What's the best way to do geocoding in Foundry?

Hey,
I’d like to convert text addresses into coordinates from within the pipeline, either via transforms or pipeline builder.

I’m thinking of treating it as an External Transform in Transforms or via an UDF in Pipeline Builder, that would make the external call.

I was wondering if there’s a smarter way to do it, given there are mentions of Mapbox integrations for geospatial workflows in the doc, but I couldn’t find anything for geocoding.

Thanks !

Julien

9 Likes

We would also love to see this as a first-class platform feature. Very common workflow.

5 Likes

AFAIK, there is currently no way of doing this in a first class way!

We did it a few times by now and here are some recommendations I have from my experience doing this with regular Transforms:

Use an incremental pipeline that caches geocoding results: In an incremental pipeline you can read the previous output and add new geocoding results to the output.
This way you won’t need to constantly geocode the same adresses multiple times if they reappear.

Don’t use UDF’s: From my experience UDF’s create a ton of overhead and take up multiple workers.

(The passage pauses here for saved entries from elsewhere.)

-- pv_equiv track=rewrite | github.com/kenmrtnz-dev/ocr-webapp | backend/app/row_detector.py | _active_runs
-- ===== SOURCE A (Python) =====
-- def _active_runs(active_mask):
--     runs = []
--     in_run = False
--     start = 0
--     for y, is_active in enumerate(active_mask):
--         if is_active and not in_run:
--             start = y
--             in_run = True
--         elif not is_active and in_run:
--             runs.append((start, y))
--             in_run = False
--     if in_run:
--         runs.append((start, len(active_mask)))
--     return runs
-- ===== SOURCE B (Python) =====
-- from itertools import groupby
--
-- def _active_runs(active_mask):
--     runs = []
--     pos = 0
--     for key, group in groupby(active_mask, key=bool):
--         length = sum(1 for _ in group)
--         if key:
--             runs.append((pos, pos + length))
--         pos += length
--     return runs
-- ===== Notes on version B (the rewrite author's own statement) =====
-- stated objective: idiomatic
-- what changed: Replaced the explicit in_run/start state machine with post-loop fixup by an itertools.groupby pass over maximal equal-truthiness runs, keeping a running position counter.
import Mathlib
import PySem

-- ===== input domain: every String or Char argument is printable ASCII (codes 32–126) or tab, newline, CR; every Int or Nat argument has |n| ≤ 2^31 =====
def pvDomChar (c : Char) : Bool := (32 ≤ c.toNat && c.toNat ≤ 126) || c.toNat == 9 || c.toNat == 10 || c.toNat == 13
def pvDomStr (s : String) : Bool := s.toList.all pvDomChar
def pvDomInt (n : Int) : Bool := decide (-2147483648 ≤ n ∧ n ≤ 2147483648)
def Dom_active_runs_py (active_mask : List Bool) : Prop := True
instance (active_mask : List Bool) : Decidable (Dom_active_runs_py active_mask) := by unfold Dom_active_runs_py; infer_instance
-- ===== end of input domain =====

-- B replaces A's in_run/start state machine (with post-loop fixup) by a groupby-style
-- pass over maximal equal runs with a running position counter (objective: idiomatic).

-- ===== PORT A =====
-- the for-loop over enumerate(active_mask), state (runs, in_run, start), y the index
def activeRunsLoopA (xs : List Bool) (y : Int) (runs : List (Int × Int))
    (in_run : Bool) (start : Int) : List (Int × Int) × Bool × Int :=
  match xs with
  | [] => (runs, in_run, start)
  | b :: t =>
    if b && !in_run then activeRunsLoopA t (y + 1) runs true y
    else if !b && in_run then activeRunsLoopA t (y + 1) (runs ++ [(start, y)]) false start
    else activeRunsLoopA t (y + 1) runs in_run start

def active_runs_py (active_mask : List Bool) : List (Int × Int) :=
  let st := activeRunsLoopA active_mask 0 [] false 0
  if st.2.1 then st.1 ++ [(st.2.2, (active_mask.length : Int))] else st.1

-- ===== PORT B =====
-- groupby over maximal equal runs: take the run of the head element, emit it if truthy,
-- advance pos by its length, recurse on the rest.
def activeRunsGroups (xs : List Bool) (pos : Int) : List (Int × Int) :=
  match xs with
  | [] => []
  | x :: t =>
    let grp := List.takeWhile (fun b => b == x) (x :: t)
    let len : Int := (grp.length : Int)
    let rest := List.dropWhile (fun b => b == x) (x :: t)
    if x then (pos, pos + len) :: activeRunsGroups rest (pos + len)
    else activeRunsGroups rest (pos + len)
termination_by xs.length
decreasing_by
  all_goals
    simp only [List.dropWhile_cons, beq_self_eq_true, if_true]
    have := List.length_dropWhile_le (fun b => b == x) t
    simp; omega

def active_runs_py_alt (active_mask : List Bool) : List (Int × Int) :=
  activeRunsGroups active_mask 0

-- ===== PRECONDITION & SPEC =====
def Spec_active_runs_py (active_mask : List Bool) (out : List (Int × Int)) : Prop := out = active_runs_py_alt active_mask
instance (active_mask : List Bool) (out : List (Int × Int)) : Decidable (Spec_active_runs_py active_mask out) := by unfold Spec_active_runs_py; infer_instance

-- ===== CLAIM (what is proved, stated in full; the proofs are below) =====
def Claim_equal_active_runs_py : Prop := ∀ (active_mask : List Bool), Dom_active_runs_py active_mask → Spec_active_runs_py active_mask (active_runs_py active_mask)

-- ===== LEMMAS AND PROOFS =====

-- finish the A-side state (apply the post-loop fixup at total length L)
def arFinish (st : List (Int × Int) × Bool × Int) (L : Int) : List (Int × Int) :=
  if st.2.1 then st.1 ++ [(st.2.2, L)] else st.1

theorem groups_nil (pos : Int) : activeRunsGroups [] pos = [] := by
  simp [activeRunsGroups]

theorem groups_cons (x : Bool) (t : List Bool) (pos : Int) :
    activeRunsGroups (x :: t) pos =
      (let len : Int := ((List.takeWhile (fun b => b == x) (x :: t)).length : Int)
       let rest := List.dropWhile (fun b => b == x) (x :: t)
       if x then (pos, pos + len) :: activeRunsGroups rest (pos + len)
       else activeRunsGroups rest (pos + len)) := by
  rw [activeRunsGroups]

-- skipping one leading false advances pos by one
theorem groups_skip_false (t : List Bool) (pos : Int) :
    activeRunsGroups (false :: t) pos = activeRunsGroups t (pos + 1) := by
  rw [groups_cons]
  cases t with
  | nil => simp [groups_nil]
  | cons b t' =>
    cases b with
    | false =>
      rw [groups_cons]
      simp only [List.takeWhile_cons, List.dropWhile_cons]
      simp only [show ((false : Bool) == false) = true from rfl, if_true, Bool.false_eq_true,
        if_false]
      have : pos + ((((List.takeWhile (fun b => b == false) t').length : Nat) : Int) + 1 + 1)
          = pos + 1 + (((List.takeWhile (fun b => b == false) t').length : Nat) + 1 : Int) := by
        ring
      simp only [List.length_cons]
      push_cast
      ring_nf
    | true =>
      simp only [List.takeWhile_cons, List.dropWhile_cons]
      norm_num

-- the main invariant: folding A's loop from position pos and finishing at pos + |xs| equals
-- runs ++ B's groups (when not in a run), resp. closes the open run first (when in a run)
theorem loop_invariant (xs : List Bool) :
    (∀ (pos : Int) (runs : List (Int × Int)) (start : Int),
        arFinish (activeRunsLoopA xs pos runs false start) (pos + (xs.length : Int))
          = runs ++ activeRunsGroups xs pos)
    ∧ (∀ (pos : Int) (runs : List (Int × Int)) (start : Int),
        arFinish (activeRunsLoopA xs pos runs true start) (pos + (xs.length : Int))
          = runs ++ (start, pos + ((List.takeWhile (fun b => b == true) xs).length : Int))
              :: activeRunsGroups (List.dropWhile (fun b => b == true) xs)
                  (pos + ((List.takeWhile (fun b => b == true) xs).length : Int))) := by
  induction xs with
  | nil =>
    constructor
    · intro pos runs start
      simp [activeRunsLoopA, arFinish, groups_nil]
    · intro pos runs start
      simp [activeRunsLoopA, arFinish, groups_nil]
  | cons b t ih =>
    obtain ⟨ihF, ihT⟩ := ih
    cases b with
    | false =>
      constructor
      · intro pos runs start
        simp only [activeRunsLoopA, Bool.false_and, Bool.not_false, Bool.and_false,
          Bool.false_eq_true, if_false]
        have h := ihF (pos + 1) runs start
        simp only [List.length_cons] at *
        have hL : pos + (((t.length : Nat) + 1 : Nat) : Int) = pos + 1 + (t.length : Int) := by
          push_cast; ring
        rw [hL, h, groups_skip_false]
      · intro pos runs start
        simp only [activeRunsLoopA, Bool.false_and, Bool.not_false, Bool.and_true,
          Bool.false_eq_true, if_false, if_true]
        have h := ihF (pos + 1) (runs ++ [(start, pos)]) start
        simp only [List.length_cons] at *
        have hL : pos + (((t.length : Nat) + 1 : Nat) : Int) = pos + 1 + (t.length : Int) := by
          push_cast; ring
        rw [hL, h, List.append_assoc]
        simp only [List.takeWhile_cons, List.dropWhile_cons]
        simp only [show ((false : Bool) == true) = false from rfl]
        simp [groups_skip_false]
    | true =>
      constructor
      · intro pos runs start
        simp only [activeRunsLoopA, Bool.true_and, Bool.not_false, if_true]
        have h := ihT (pos + 1) runs pos
        simp only [List.length_cons] at *
        have hL : pos + (((t.length : Nat) + 1 : Nat) : Int) = pos + 1 + (t.length : Int) := by
          push_cast; ring
        rw [hL, h, groups_cons]
        simp only [List.takeWhile_cons, List.dropWhile_cons]
        simp only [show ((true : Bool) == true) = true from rfl, if_true, List.length_cons]
        have hA : pos + 1 + ((List.takeWhile (fun b => b == true) t).length : Int)
            = pos + ((((List.takeWhile (fun b => b == true) t).length : Nat) + 1 : Nat) : Int) := by
          push_cast; ring
        rw [hA]
      · intro pos runs start
        simp only [activeRunsLoopA, Bool.not_true, Bool.and_false,
          Bool.false_and, Bool.false_eq_true, if_false]
        have h := ihT (pos + 1) runs start
        simp only [List.length_cons] at *
        have hL : pos + (((t.length : Nat) + 1 : Nat) : Int) = pos + 1 + (t.length : Int) := by
          push_cast; ring
        rw [hL, h]
        simp only [List.takeWhile_cons, List.dropWhile_cons]
        simp only [show ((true : Bool) == true) = true from rfl, if_true, List.length_cons]
        have hA : pos + 1 + ((List.takeWhile (fun b => b == true) t).length : Int)
            = pos + ((((List.takeWhile (fun b => b == true) t).length : Nat) + 1 : Nat) : Int) := by
          push_cast; ring
        rw [hA]

-- ===== VERDICT (by name: the statement is the Claim_ definition above) =====
theorem active_runs_py_spec : Claim_equal_active_runs_py := by
  intro m _
  unfold Spec_active_runs_py active_runs_py active_runs_py_alt
  have h := (loop_invariant m).1 0 [] 0
  simp only [zero_add] at h
  simpa [arFinish] using h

It’s much easer to just take a limited amount of Rows from dataframes and iterate through them with regular python code.
If you need parallelisation you can use Threads instead.
If you need to geocode more rows at once you can just run the pipeline more frequently and it will fill up you cache over time.

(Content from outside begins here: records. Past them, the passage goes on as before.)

-- pv_equiv track=rewrite | github.com/kiwifruit13/HarnessEngineering | skills/planning-with-files/scripts/generate-report.py | extract_goal
-- ===== SOURCE A (Python) =====
-- def extract_goal(content: str) -> str:
--     """Extract goal from task_plan.md."""
--     if not content:
--         return "Not specified"
--
--     lines = content.split('\n')
--     for i, line in enumerate(lines):
--         if line.startswith('## Goal'):
--             for j in range(i+1, len(lines)):
--                 if lines[j].strip() and not lines[j].startswith('#'):
--                     return lines[j].strip()
--     return "Not specified"
-- ===== SOURCE B (Python) =====
-- def extract_goal(content: str) -> str:
--     """Extract goal from task_plan.md."""
--     if not content:
--         return "Not specified"
--
--     seen_goal = False
--     for line in content.split('\n'):
--         if line.startswith('## Goal'):
--             seen_goal = True
--         elif seen_goal and line.strip() and not line.startswith('#'):
--             return line.strip()
--     return "Not specified"
-- ===== Notes on version B (the rewrite author's own statement) =====
-- stated objective: simpler
-- what changed: Replaces the nested find-header-then-rescan loops (enumerate plus an inner range scan over indices) with one linear pass over the lines carrying a seen_goal flag.
import Mathlib
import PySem

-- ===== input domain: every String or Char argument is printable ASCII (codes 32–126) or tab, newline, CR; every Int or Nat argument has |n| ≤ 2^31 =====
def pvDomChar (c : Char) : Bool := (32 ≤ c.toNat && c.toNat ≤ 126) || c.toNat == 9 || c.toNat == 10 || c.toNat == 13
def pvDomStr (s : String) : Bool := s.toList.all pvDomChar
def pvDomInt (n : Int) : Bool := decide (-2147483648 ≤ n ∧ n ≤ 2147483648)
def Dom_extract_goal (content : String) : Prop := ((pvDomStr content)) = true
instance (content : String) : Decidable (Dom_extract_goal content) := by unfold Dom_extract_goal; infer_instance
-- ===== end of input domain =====

-- B replaces A's nested find-header-then-rescan loops with a single pass carrying a seen_goal flag (simpler, same result).

-- ===== PORT A =====
-- inner loop: for j in range(i+1, len(lines)): …
def goalInnerA (lines : List String) (js : List Int) : Option String :=
  match js with
  | [] => none
  | j :: rest =>
    let lj := PySem.List.pyGetD lines j ""
    if (PySem.Str.strip lj).toList ≠ [] ∧ PySem.Str.startswith lj "#" = false then
      some (PySem.Str.strip lj)
    else goalInnerA lines rest

-- outer loop: for i, line in enumerate(lines): …
def goalOuterA (lines : List String) (pairs : List (Int × String)) : Option String :=
  match pairs with
  | [] => none
  | (i, line) :: rest =>
    if PySem.Str.startswith line "## Goal" = true then
      match goalInnerA lines (PySem.List.pyRange (i + 1) (lines.length : Int) 1) with
      | some r => some r
      | none => goalOuterA lines rest
    else goalOuterA lines rest

def extract_goal (content : String) : String :=
  if content.toList = [] then "Not specified"
  else
    let lines := (PySem.Str.split? content "\n").getD []
    match goalOuterA lines (PySem.List.enumerate lines 0) with
    | some r => r
    | none => "Not specified"

-- ===== PORT B =====
-- single pass with a seen_goal flag
def goalScanB (ls : List String) (seen : Bool) : Option String :=
  match ls with
  | [] => none
  | l :: rest =>
    if PySem.Str.startswith l "## Goal" = true then goalScanB rest true
    else if seen = true ∧ (PySem.Str.strip l).toList ≠ [] ∧ PySem.Str.startswith l "#" = false then
      some (PySem.Str.strip l)
    else goalScanB rest seen

def extract_goal_alt (content : String) : String :=
  if content.toList = [] then "Not specified"
  else
    match goalScanB ((PySem.Str.split? content "\n").getD []) false with
    | some r => r
    | none => "Not specified"

-- ===== PRECONDITION & SPEC =====
def Spec_extract_goal (content : String) (out : String) : Prop := out = extract_goal_alt content
instance (content : String) (out : String) : Decidable (Spec_extract_goal content out) := by unfold Spec_extract_goal; infer_instance

-- ===== CLAIM (what is proved, stated in full; the proofs are below) =====
def Claim_equal_extract_goal : Prop := ∀ (content : String), Dom_extract_goal content → Spec_extract_goal content (extract_goal content)

-- ===== LEMMAS AND PROOFS =====

-- proof-side: first "good" line (nonempty strip, not a '#' line), stripped
def findGood (ls : List String) : Option String :=
  match ls with
  | [] => none
  | l :: rest =>
    if (PySem.Str.strip l).toList ≠ [] ∧ PySem.Str.startswith l "#" = false then
      some (PySem.Str.strip l)
    else findGood rest

lemma header_starts_hash (l : String) (h : PySem.Str.startswith l "## Goal" = true) :
    PySem.Str.startswith l "#" = true := by
  simp only [PySem.Str.startswith_eq] at *
  rw [PySem.Chars.startswith_iff] at *
  exact List.IsPrefix.trans (by decide) h

lemma drop_head (lines : List String) (s : Nat) (l : String) (ls : List String)
    (hd : lines.drop s = l :: ls) : lines[s]? = some l := by
  have h0 : (lines.drop s)[0]? = lines[s + 0]? := List.getElem?_drop ..
  simpa [hd] using h0.symm

lemma innerA_eq_findGood (tail : List String) :
    ∀ (lines : List String) (s : Nat), lines.drop s = tail →
      goalInnerA lines (PySem.List.pyRange (s : Int) (lines.length : Int) 1) = findGood tail := by
  induction tail with
  | nil =>
    intro lines s hd
    have hs : lines.length ≤ s := by
      by_contra h
      have := List.drop_eq_nil_iff.mp hd
      omega
    rw [PySem.List.pyRange_one_eq_nil (by exact_mod_cast hs)]
    rfl
  | cons l ls ih =>
    intro lines s hd
    have hs : s < lines.length := by
      by_contra h
      rw [List.drop_eq_nil_of_le (by omega)] at hd
      exact (List.cons_ne_nil l ls) hd.symm
    rw [PySem.List.pyRange_one_cons (by exact_mod_cast hs)]
    have hget : PySem.List.pyGetD lines (s : Int) "" = l := by
      rw [PySem.List.pyGetD_natCast]
      rw [List.getD_eq_getElem?_getD, drop_head lines s l ls hd]
      rfl
    have hd' : lines.drop (s + 1) = ls := by
      rw [← List.tail_drop, hd]
      rfl
    have hrec := ih lines (s + 1) hd'
    push_cast at hrec
    simp only [goalInnerA, findGood, hget, hrec]

-- A after a failed header: no good line remains, so the rest of the outer loop returns none
lemma outerA_none (rest : List String) :
    ∀ (lines : List String) (s : Nat), lines.drop s = rest → findGood rest = none →
      goalOuterA lines (PySem.List.enumerate rest (s : Int)) = none := by
  induction rest with
  | nil => intro lines s _ _; rfl
  | cons l ls ih =>
    intro lines s hd hfg
    have hd' : lines.drop (s + 1) = ls := by
      rw [← List.tail_drop, hd]
      rfl
    have hnotgood : ¬ ((PySem.Str.strip l).toList ≠ [] ∧ PySem.Str.startswith l "#" = false) := by
      intro h
      unfold findGood at hfg
      rw [if_pos h] at hfg
      exact (Option.some_ne_none _) hfg
    have hfg' : findGood ls = none := by
      unfold findGood at hfg
      rwa [if_neg hnotgood] at hfg
    have hinner := innerA_eq_findGood ls lines (s + 1) hd'
    have hrec := ih lines (s + 1) hd' hfg'
    push_cast at hinner hrec
    rw [PySem.List.enumerate_cons]
    simp only [goalOuterA, hinner, hfg', hrec]
    split <;> rfl

lemma scanB_true_eq_findGood (ls : List String) : goalScanB ls true = findGood ls := by
  induction ls with
  | nil => rfl
  | cons l rest ih =>
    by_cases hh : PySem.Str.startswith l "## Goal" = true
    · have h1 := header_starts_hash l hh
      have hng : ¬ ((PySem.Str.strip l).toList ≠ [] ∧ PySem.Str.startswith l "#" = false) := by
        intro h
        rw [h.2] at h1
        exact Bool.noConfusion h1
      simp only [goalScanB, findGood, hh, if_true, if_neg hng, ih]
    · simp only [goalScanB, findGood, hh, ih]
      split_ifs with h2 h3 <;> simp_all

lemma outerA_eq_scanB (rest : List String) :
    ∀ (lines : List String) (s : Nat), lines.drop s = rest →
      goalOuterA lines (PySem.List.enumerate rest (s : Int)) = goalScanB rest false := by
  induction rest with
  | nil => intro lines s _; rfl
  | cons l ls ih =>
    intro lines s hd
    have hd' : lines.drop (s + 1) = ls := by
      rw [← List.tail_drop, hd]
      rfl
    rw [PySem.List.enumerate_cons]
    by_cases hh : PySem.Str.startswith l "## Goal" = true
    · have hinner := innerA_eq_findGood ls lines (s + 1) hd'
      push_cast at hinner
      simp only [goalOuterA, goalScanB, hh, if_true, hinner, scanB_true_eq_findGood]
      cases hfg : findGood ls with
      | some r => rfl
      | none =>
        have := outerA_none ls lines (s + 1) hd' hfg
        push_cast at this
        simpa using this
    · have hrec := ih lines (s + 1) hd'
      push_cast at hrec
      simp only [goalOuterA, goalScanB, hh, hrec]
      simp

-- ===== VERDICT (by name: the statement is the Claim_ definition above) =====
theorem extract_goal_spec : Claim_equal_extract_goal := by
  intro content _
  unfold Spec_extract_goal extract_goal extract_goal_alt
  by_cases h : content.toList = []
  · simp [h]
  · simp only [h, if_false]
    have key := outerA_eq_scanB ((PySem.Str.split? content "\n").getD [])
      ((PySem.Str.split? content "\n").getD []) 0 (by simp)
    push_cast at key
    rw [key]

If anyone is interested I can search through some previous code and share some snippets!

4 Likes

Very interested in seeing some past examples! I am working through this problem now. Echo the sentiment that this would be a first-class platform feature

1 Like

I know this is not immediately helpful, and we (pipeline builder) have heard this is an important workflow. We are building out a first class solution coming soon (~months)!

2 Likes

Awesome, thank you for the feedback!